● **What needs to be done**: Take each line below that has "hmem" and copy it.

● **Entries shown**:

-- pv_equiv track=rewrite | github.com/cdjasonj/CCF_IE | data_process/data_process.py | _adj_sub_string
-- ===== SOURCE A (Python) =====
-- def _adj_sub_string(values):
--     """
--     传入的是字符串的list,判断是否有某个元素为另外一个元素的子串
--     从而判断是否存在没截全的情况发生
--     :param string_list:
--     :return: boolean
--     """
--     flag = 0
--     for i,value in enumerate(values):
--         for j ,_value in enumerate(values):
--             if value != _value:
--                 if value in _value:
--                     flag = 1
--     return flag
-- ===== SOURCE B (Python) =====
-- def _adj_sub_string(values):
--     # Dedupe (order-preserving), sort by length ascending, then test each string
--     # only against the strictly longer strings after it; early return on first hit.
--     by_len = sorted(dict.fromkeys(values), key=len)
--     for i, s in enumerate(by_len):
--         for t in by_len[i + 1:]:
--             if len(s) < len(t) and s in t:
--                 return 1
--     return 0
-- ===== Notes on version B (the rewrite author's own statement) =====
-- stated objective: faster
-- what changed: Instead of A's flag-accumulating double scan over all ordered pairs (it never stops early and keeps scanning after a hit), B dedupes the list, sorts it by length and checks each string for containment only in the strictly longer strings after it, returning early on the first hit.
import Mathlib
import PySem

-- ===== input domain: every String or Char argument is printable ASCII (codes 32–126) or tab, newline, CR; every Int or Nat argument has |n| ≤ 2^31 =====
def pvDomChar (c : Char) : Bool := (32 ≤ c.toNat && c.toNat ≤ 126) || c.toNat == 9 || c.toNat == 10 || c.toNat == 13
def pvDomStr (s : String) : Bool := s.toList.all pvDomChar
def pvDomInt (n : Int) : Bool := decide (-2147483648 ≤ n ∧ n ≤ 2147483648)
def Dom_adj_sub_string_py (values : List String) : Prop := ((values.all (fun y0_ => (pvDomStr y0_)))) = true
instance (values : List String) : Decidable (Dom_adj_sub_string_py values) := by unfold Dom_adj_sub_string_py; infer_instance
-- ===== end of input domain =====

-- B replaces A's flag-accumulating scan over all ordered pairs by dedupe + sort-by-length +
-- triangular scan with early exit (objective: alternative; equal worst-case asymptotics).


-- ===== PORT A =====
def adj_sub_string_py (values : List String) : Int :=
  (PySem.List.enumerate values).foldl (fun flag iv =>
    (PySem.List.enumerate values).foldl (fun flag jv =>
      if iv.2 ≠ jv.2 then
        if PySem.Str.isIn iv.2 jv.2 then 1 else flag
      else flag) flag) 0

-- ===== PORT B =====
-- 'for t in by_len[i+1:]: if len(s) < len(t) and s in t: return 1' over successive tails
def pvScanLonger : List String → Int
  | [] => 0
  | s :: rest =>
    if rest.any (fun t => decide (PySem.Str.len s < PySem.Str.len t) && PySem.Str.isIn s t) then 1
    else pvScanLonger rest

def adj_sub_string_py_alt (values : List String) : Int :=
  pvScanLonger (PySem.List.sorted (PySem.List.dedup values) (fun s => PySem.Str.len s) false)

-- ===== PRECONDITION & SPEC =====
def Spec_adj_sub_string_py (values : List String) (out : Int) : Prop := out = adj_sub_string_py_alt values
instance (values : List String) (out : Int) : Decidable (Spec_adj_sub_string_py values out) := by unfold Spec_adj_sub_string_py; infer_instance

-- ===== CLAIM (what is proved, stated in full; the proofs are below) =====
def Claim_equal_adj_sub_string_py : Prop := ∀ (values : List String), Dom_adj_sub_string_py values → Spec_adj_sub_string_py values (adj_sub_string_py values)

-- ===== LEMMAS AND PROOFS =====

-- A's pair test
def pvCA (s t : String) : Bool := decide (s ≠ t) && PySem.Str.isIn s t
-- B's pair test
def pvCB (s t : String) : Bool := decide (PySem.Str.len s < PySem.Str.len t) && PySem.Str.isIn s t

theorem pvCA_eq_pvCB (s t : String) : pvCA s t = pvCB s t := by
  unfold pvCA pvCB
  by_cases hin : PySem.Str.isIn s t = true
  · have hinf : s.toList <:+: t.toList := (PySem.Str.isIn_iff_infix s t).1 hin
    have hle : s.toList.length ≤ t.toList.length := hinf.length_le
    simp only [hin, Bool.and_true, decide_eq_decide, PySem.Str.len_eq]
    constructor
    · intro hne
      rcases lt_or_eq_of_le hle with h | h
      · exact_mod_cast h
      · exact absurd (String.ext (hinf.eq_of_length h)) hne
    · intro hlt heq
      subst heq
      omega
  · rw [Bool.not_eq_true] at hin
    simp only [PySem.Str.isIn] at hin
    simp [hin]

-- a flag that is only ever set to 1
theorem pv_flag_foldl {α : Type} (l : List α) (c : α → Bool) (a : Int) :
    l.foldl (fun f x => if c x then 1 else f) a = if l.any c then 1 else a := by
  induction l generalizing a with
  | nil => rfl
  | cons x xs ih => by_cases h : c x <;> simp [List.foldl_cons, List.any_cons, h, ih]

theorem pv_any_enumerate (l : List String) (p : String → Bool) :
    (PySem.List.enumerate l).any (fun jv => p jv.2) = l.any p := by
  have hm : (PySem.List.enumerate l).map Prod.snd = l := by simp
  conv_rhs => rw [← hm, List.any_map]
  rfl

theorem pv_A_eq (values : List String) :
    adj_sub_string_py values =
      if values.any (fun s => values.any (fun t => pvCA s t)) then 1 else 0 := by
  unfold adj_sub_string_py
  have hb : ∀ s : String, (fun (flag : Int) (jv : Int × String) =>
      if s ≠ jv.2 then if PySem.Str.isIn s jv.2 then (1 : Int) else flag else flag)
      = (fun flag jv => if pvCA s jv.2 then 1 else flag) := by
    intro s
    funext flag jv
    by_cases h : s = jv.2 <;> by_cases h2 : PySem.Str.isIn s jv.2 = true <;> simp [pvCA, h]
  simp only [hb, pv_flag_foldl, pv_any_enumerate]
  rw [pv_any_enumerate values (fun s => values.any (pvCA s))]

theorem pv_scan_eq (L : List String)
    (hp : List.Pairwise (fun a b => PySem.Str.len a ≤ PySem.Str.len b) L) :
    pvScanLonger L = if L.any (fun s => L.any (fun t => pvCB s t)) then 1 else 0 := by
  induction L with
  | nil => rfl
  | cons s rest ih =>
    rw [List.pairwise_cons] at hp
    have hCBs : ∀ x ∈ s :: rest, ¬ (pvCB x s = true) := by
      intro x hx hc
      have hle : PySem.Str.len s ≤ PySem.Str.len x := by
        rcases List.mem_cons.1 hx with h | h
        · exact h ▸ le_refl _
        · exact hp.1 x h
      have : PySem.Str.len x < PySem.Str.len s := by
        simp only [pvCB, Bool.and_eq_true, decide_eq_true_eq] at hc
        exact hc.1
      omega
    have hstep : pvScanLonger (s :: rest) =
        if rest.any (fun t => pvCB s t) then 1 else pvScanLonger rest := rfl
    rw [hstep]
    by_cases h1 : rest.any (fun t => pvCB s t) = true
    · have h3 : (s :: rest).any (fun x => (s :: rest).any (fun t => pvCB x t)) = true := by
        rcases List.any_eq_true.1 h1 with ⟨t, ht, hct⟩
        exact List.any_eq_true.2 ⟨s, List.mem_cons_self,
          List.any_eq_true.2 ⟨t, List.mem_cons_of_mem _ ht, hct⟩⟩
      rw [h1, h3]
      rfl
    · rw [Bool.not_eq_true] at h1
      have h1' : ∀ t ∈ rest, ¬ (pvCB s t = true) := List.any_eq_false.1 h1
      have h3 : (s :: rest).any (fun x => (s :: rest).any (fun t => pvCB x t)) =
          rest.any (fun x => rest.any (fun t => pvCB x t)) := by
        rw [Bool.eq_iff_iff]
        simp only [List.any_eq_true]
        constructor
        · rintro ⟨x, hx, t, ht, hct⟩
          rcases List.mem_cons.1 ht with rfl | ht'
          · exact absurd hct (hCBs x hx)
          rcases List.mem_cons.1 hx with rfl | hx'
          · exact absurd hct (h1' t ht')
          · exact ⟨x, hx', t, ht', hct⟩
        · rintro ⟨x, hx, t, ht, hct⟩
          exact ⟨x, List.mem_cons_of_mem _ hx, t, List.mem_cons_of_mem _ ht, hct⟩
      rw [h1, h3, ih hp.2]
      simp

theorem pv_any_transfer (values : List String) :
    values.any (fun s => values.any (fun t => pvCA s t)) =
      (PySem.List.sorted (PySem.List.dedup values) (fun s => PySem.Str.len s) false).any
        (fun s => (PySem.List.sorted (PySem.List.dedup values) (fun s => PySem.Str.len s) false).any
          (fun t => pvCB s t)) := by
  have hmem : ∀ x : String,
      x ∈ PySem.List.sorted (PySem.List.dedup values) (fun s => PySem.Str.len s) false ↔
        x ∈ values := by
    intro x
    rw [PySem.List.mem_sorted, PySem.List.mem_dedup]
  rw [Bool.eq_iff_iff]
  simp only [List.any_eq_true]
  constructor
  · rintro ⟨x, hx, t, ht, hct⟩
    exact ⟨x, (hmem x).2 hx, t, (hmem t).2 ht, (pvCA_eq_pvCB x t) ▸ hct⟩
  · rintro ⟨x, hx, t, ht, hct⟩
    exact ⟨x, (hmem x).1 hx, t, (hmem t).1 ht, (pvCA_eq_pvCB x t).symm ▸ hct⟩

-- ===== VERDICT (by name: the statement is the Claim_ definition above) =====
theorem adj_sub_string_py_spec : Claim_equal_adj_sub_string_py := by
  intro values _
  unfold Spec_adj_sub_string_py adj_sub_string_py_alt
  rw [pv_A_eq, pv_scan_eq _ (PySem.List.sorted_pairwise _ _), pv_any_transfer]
==
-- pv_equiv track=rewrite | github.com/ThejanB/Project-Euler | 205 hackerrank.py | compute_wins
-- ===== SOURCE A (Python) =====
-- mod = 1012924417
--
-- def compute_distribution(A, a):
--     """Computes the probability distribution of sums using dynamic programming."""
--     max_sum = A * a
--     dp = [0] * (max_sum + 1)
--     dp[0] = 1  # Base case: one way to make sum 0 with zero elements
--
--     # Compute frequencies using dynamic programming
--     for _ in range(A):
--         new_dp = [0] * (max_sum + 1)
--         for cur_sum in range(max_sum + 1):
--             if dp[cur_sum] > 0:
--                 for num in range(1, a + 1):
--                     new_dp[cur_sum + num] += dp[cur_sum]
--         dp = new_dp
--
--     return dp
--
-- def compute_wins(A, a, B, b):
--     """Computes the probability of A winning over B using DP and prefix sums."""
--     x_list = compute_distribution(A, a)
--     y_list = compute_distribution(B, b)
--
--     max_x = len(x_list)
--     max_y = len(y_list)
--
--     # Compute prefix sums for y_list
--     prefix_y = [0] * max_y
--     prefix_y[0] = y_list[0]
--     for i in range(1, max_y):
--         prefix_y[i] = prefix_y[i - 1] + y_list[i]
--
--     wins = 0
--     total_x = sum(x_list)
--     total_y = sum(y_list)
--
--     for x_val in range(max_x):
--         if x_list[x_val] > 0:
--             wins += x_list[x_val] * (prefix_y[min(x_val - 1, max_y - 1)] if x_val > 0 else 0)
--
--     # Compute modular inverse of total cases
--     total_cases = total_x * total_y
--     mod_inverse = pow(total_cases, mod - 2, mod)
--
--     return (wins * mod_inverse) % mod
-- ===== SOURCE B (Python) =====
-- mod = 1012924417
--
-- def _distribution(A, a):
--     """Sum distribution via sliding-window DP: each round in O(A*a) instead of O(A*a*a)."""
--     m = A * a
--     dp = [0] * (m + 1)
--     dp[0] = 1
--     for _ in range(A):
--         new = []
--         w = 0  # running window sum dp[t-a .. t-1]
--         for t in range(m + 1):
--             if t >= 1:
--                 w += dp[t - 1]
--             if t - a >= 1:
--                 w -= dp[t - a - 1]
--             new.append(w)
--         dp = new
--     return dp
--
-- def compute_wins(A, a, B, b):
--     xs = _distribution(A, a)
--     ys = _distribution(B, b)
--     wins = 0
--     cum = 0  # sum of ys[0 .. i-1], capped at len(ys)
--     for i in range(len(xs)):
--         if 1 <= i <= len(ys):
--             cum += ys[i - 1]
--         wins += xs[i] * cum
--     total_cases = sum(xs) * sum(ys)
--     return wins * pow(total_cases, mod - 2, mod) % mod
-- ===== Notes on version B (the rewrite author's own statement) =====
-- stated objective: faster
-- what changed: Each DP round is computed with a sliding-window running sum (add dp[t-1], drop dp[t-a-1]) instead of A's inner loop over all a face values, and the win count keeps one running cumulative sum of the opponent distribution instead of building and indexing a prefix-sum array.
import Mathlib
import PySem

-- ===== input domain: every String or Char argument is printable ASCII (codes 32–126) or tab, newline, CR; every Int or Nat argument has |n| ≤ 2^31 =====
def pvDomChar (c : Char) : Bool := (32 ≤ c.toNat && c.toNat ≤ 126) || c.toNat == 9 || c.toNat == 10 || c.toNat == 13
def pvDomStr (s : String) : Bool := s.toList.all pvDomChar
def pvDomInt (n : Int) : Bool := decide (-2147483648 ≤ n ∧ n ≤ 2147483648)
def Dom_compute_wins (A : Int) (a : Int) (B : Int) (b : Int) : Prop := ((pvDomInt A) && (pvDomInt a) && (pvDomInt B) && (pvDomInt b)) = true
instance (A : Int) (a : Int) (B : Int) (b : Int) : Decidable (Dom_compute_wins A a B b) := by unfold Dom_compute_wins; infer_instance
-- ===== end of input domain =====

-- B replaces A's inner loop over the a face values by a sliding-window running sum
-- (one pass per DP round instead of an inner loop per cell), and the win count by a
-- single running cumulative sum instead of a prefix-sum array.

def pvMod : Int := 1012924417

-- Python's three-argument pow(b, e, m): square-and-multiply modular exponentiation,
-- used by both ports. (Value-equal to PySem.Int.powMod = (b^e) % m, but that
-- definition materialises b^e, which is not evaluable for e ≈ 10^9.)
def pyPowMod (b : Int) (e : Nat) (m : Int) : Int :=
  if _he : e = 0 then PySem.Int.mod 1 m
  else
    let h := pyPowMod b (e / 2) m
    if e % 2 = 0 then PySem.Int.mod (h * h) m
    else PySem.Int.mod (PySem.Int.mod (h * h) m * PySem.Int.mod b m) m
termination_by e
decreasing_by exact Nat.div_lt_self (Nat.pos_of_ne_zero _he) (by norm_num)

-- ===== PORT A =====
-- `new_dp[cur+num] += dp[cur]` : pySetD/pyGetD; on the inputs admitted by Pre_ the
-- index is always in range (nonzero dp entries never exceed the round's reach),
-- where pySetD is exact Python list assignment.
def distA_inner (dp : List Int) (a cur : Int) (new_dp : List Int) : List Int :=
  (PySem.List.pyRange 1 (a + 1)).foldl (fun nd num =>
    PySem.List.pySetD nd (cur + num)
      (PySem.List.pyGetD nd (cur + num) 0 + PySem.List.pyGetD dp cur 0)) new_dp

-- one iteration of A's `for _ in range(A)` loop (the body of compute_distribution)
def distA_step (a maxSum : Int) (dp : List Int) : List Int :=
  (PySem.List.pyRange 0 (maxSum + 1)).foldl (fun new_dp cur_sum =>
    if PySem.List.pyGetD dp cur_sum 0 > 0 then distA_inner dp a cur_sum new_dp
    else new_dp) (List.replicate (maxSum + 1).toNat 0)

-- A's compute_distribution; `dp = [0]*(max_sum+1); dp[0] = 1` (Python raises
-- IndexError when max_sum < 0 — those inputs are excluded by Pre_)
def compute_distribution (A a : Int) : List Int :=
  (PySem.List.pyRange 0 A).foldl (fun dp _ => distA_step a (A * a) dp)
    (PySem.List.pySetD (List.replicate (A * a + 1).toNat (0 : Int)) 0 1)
--
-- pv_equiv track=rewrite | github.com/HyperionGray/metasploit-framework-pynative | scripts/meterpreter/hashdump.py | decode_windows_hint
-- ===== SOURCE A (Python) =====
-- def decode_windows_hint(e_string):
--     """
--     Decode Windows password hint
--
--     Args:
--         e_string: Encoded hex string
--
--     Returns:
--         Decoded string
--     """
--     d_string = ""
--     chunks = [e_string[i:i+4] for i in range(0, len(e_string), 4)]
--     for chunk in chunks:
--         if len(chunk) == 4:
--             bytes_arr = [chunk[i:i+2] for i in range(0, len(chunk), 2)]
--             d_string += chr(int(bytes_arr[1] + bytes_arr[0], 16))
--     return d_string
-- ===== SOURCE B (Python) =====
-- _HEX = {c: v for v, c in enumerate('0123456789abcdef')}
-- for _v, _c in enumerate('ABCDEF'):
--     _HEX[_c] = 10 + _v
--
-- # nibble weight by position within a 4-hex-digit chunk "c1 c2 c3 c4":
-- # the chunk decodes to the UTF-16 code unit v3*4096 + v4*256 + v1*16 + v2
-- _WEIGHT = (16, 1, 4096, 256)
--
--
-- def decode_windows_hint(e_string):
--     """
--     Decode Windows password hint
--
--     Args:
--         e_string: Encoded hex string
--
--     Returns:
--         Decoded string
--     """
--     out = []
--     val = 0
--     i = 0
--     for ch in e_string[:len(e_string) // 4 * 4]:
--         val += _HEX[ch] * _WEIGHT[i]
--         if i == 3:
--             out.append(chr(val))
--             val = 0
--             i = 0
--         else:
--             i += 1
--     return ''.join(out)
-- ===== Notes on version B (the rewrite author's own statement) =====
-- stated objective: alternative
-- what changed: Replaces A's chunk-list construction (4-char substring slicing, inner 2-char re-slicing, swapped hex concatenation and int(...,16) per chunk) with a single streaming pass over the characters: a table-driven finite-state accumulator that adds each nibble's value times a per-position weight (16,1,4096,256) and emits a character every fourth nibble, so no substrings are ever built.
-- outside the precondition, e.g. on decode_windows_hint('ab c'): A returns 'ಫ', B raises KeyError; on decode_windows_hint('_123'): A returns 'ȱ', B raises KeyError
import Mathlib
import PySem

● **Result**:
  have hmem : ∀ x : String,
    exact ⟨x, (hmem x).2 hx, t, (hmem t).2 ht, (pvCA_eq_pvCB x t) ▸ hct⟩
    exact ⟨x, (hmem x).1 hx, t, (hmem t).1 ht, (pvCA_eq_pvCB x t).symm ▸ hct⟩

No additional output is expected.